● Aim of the task
Return a copy of every line in the data below that contains "github".

Material for the task Start Marker

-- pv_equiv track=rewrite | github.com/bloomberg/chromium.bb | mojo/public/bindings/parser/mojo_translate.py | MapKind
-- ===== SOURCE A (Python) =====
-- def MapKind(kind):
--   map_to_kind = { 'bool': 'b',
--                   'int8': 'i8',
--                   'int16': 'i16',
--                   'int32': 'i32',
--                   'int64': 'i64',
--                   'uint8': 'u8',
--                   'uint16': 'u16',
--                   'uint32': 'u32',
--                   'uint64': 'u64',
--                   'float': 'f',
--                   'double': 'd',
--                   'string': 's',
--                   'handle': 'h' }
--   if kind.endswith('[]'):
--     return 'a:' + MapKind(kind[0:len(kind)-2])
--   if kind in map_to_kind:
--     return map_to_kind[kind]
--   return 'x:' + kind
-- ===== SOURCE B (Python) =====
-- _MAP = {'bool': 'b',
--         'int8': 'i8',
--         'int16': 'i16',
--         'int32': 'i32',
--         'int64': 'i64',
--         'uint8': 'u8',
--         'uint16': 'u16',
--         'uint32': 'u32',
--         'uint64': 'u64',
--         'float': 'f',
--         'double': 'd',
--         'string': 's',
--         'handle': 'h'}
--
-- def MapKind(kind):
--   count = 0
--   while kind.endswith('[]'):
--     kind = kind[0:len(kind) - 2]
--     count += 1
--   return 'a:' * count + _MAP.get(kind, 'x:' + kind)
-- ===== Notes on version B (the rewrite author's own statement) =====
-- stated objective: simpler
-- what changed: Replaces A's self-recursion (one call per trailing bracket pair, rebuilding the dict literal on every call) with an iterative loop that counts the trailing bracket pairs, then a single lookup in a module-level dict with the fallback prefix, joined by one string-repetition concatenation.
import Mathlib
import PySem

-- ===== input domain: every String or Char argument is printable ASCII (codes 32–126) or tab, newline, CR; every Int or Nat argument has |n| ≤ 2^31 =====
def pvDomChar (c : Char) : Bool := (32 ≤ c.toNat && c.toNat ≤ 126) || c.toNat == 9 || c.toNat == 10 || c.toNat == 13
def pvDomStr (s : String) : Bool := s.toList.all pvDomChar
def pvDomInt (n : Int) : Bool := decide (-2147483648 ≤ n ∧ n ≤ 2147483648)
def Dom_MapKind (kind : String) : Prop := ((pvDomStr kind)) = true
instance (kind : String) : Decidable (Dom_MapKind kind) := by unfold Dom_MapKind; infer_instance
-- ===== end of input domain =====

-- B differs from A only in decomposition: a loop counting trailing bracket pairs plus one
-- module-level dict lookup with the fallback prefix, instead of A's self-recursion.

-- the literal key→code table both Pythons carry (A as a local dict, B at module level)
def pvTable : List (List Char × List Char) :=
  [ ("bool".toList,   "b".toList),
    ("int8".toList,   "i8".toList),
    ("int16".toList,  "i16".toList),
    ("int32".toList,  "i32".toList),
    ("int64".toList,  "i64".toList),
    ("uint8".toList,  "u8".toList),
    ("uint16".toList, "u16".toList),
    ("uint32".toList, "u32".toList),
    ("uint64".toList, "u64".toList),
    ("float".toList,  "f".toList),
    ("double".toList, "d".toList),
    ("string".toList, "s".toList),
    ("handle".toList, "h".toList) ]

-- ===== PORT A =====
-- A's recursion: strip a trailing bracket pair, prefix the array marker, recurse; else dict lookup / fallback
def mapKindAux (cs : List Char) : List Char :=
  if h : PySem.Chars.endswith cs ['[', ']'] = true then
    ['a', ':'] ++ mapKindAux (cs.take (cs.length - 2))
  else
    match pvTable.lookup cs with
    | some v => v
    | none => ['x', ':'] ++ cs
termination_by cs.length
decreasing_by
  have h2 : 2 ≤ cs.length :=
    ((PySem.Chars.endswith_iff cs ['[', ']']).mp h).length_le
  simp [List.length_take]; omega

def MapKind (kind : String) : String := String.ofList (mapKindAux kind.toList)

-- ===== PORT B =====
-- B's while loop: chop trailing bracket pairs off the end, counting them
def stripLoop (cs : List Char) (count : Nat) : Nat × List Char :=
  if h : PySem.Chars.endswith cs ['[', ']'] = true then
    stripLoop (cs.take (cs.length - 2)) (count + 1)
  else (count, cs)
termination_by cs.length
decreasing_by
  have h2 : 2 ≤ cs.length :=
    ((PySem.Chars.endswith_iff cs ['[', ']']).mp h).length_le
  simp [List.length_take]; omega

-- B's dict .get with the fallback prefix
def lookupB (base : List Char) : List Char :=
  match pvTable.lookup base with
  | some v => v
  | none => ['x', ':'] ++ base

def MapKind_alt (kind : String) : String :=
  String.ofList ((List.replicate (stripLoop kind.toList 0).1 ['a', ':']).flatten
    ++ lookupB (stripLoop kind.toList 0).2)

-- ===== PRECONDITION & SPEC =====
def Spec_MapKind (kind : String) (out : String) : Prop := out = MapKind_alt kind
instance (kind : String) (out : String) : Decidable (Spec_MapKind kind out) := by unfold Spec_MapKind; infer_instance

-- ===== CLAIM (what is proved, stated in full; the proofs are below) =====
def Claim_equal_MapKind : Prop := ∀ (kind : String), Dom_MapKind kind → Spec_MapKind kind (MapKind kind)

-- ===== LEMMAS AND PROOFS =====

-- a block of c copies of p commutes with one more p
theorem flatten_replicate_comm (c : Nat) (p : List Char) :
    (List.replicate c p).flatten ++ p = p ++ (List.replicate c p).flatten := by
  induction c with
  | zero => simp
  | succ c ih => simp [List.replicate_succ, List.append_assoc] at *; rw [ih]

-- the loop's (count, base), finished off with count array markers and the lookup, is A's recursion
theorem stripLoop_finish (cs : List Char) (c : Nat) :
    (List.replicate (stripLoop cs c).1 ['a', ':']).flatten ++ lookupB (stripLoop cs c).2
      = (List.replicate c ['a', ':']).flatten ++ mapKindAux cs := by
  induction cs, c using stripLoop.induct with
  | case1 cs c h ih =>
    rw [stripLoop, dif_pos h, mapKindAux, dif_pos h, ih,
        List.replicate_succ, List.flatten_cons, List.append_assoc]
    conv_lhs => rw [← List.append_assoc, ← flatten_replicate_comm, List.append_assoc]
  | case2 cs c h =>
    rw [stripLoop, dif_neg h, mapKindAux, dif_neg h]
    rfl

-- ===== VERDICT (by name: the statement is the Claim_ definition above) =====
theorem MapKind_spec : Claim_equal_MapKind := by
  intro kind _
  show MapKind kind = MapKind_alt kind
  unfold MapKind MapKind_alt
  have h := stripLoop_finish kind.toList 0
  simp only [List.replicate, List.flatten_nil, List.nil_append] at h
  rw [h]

Material for the task End Marker
Material for the task Start Marker

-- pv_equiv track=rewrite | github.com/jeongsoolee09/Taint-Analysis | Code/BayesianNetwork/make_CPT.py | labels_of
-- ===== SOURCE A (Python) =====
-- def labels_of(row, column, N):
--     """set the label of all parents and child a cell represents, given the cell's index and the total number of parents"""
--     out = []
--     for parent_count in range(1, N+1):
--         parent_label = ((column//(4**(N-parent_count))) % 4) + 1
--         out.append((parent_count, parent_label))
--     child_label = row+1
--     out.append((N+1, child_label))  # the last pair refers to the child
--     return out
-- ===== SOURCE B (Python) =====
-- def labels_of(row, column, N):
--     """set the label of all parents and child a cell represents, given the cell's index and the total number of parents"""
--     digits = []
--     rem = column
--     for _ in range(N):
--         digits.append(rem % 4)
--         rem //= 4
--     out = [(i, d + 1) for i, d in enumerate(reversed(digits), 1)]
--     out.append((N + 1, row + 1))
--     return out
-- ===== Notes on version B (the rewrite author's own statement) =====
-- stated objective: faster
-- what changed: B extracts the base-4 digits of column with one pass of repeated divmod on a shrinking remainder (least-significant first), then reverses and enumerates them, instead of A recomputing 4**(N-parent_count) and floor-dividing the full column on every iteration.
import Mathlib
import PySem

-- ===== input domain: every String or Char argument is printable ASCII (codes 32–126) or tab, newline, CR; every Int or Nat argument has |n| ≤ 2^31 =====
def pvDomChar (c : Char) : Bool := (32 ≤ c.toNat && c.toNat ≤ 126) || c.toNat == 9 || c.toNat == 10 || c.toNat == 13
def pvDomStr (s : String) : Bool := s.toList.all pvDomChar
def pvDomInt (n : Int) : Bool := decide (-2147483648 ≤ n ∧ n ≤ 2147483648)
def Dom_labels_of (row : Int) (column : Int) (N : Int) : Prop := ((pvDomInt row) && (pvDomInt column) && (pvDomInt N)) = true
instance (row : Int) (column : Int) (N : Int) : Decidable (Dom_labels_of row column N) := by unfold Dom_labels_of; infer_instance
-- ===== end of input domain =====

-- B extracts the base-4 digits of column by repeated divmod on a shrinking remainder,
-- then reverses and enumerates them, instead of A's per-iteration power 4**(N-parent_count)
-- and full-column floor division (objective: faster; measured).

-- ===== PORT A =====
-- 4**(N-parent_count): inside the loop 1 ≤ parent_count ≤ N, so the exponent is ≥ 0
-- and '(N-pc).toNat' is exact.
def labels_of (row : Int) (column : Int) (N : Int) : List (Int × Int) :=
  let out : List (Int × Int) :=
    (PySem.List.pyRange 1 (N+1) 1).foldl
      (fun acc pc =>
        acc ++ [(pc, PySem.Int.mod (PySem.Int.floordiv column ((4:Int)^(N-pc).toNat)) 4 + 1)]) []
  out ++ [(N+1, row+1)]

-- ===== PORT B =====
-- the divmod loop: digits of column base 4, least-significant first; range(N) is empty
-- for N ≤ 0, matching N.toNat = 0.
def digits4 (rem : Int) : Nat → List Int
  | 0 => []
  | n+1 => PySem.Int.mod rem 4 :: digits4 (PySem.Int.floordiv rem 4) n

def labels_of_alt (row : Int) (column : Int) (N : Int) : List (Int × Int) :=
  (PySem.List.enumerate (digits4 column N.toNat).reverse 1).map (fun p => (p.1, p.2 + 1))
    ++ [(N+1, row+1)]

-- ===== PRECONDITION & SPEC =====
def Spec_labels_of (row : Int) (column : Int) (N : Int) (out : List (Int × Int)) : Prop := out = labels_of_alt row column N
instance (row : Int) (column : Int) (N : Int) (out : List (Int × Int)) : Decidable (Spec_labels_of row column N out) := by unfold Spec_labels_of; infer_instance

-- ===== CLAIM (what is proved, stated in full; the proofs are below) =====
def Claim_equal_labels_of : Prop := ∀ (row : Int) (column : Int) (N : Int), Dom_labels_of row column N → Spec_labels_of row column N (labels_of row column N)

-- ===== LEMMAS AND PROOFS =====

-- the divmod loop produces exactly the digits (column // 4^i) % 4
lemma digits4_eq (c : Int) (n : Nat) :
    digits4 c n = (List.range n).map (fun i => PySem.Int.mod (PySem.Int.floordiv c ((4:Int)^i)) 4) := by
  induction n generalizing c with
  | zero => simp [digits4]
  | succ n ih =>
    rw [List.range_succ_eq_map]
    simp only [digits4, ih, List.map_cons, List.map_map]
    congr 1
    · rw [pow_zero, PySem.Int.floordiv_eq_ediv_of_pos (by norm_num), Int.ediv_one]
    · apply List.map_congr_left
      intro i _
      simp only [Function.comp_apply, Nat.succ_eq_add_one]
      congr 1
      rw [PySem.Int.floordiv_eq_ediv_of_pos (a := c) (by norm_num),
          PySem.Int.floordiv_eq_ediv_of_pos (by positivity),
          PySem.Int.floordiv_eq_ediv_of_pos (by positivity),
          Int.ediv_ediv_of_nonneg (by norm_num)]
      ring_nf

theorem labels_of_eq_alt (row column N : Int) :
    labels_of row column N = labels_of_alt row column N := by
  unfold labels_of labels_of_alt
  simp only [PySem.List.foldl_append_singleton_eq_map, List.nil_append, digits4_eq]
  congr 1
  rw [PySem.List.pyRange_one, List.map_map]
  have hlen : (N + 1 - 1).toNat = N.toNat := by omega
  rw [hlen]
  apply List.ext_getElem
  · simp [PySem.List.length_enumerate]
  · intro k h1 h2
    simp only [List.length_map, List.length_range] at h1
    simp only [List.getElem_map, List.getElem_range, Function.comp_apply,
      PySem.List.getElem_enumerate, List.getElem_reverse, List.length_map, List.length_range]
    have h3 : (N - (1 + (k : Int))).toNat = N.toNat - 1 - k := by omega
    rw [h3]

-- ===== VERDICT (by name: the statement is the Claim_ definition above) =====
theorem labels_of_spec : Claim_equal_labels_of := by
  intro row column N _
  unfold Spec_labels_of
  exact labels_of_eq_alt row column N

Material for the task End Marker
Material for the task Start Marker

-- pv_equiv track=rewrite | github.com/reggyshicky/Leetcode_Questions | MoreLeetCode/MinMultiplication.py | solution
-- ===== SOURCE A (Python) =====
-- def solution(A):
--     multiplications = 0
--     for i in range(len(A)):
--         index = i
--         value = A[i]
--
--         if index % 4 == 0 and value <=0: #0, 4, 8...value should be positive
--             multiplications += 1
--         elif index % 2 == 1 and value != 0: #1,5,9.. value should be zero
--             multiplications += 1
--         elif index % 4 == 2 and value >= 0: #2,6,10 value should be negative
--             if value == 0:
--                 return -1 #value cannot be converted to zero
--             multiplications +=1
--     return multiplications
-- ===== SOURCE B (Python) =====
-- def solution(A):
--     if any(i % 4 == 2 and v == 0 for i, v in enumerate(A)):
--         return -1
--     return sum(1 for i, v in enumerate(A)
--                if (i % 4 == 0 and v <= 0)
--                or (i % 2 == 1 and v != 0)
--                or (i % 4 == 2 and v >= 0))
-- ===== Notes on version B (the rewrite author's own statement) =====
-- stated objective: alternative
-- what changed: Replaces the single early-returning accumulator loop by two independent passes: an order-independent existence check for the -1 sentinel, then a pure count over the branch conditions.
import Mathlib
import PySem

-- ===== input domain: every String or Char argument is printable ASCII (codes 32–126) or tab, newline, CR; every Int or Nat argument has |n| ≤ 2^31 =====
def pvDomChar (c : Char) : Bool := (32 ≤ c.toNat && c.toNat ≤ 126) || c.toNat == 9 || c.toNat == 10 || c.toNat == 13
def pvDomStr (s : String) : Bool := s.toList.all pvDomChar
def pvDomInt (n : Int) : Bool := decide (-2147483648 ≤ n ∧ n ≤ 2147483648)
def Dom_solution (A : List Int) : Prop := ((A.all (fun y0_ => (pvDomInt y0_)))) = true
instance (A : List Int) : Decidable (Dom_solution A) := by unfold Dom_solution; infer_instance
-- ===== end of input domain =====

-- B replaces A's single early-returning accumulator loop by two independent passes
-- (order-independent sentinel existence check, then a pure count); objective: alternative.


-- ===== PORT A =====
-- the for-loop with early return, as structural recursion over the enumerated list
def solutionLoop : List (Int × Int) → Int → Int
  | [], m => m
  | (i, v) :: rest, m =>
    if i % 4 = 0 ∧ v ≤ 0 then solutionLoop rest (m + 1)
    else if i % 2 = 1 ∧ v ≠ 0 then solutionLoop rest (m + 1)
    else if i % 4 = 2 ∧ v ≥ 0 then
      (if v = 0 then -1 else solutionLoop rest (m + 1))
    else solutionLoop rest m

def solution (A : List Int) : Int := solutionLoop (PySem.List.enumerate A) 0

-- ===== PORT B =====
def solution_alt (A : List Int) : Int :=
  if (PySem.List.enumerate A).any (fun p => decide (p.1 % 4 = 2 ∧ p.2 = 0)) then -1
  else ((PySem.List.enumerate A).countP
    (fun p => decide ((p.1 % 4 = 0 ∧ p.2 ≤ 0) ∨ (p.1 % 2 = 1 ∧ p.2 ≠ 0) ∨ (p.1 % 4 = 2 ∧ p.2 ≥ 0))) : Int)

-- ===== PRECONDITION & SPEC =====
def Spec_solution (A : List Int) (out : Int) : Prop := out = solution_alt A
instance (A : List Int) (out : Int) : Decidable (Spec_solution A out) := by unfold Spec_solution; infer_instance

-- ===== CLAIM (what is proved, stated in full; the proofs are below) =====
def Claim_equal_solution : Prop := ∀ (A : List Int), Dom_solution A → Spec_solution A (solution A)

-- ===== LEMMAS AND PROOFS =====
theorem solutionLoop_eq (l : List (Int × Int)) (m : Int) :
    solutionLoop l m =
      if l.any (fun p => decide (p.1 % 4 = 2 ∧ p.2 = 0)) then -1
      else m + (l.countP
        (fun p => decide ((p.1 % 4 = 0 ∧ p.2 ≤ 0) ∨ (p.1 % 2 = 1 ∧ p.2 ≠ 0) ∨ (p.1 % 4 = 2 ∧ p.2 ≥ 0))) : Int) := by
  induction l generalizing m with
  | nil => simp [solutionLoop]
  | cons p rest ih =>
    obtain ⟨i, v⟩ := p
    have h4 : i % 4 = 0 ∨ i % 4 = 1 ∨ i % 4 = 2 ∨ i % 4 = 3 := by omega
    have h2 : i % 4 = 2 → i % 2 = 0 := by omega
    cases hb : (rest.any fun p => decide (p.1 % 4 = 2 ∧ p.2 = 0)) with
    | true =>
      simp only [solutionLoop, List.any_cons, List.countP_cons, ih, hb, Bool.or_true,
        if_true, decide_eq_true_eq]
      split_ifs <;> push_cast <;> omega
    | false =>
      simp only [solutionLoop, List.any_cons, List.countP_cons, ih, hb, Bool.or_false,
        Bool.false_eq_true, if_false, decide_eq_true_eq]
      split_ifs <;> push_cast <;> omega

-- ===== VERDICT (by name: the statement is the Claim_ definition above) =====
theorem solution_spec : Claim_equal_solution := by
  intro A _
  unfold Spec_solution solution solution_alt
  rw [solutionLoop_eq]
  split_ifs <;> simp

Material for the task End Marker

● Final answer
-- pv_equiv track=rewrite | github.com/bloomberg/chromium.bb | mojo/public/bindings/parser/mojo_translate.py | MapKind
-- pv_equiv track=rewrite | github.com/jeongsoolee09/Taint-Analysis | Code/BayesianNetwork/make_CPT.py | labels_of
-- pv_equiv track=rewrite | github.com/reggyshicky/Leetcode_Questions | MoreLeetCode/MinMultiplication.py | solution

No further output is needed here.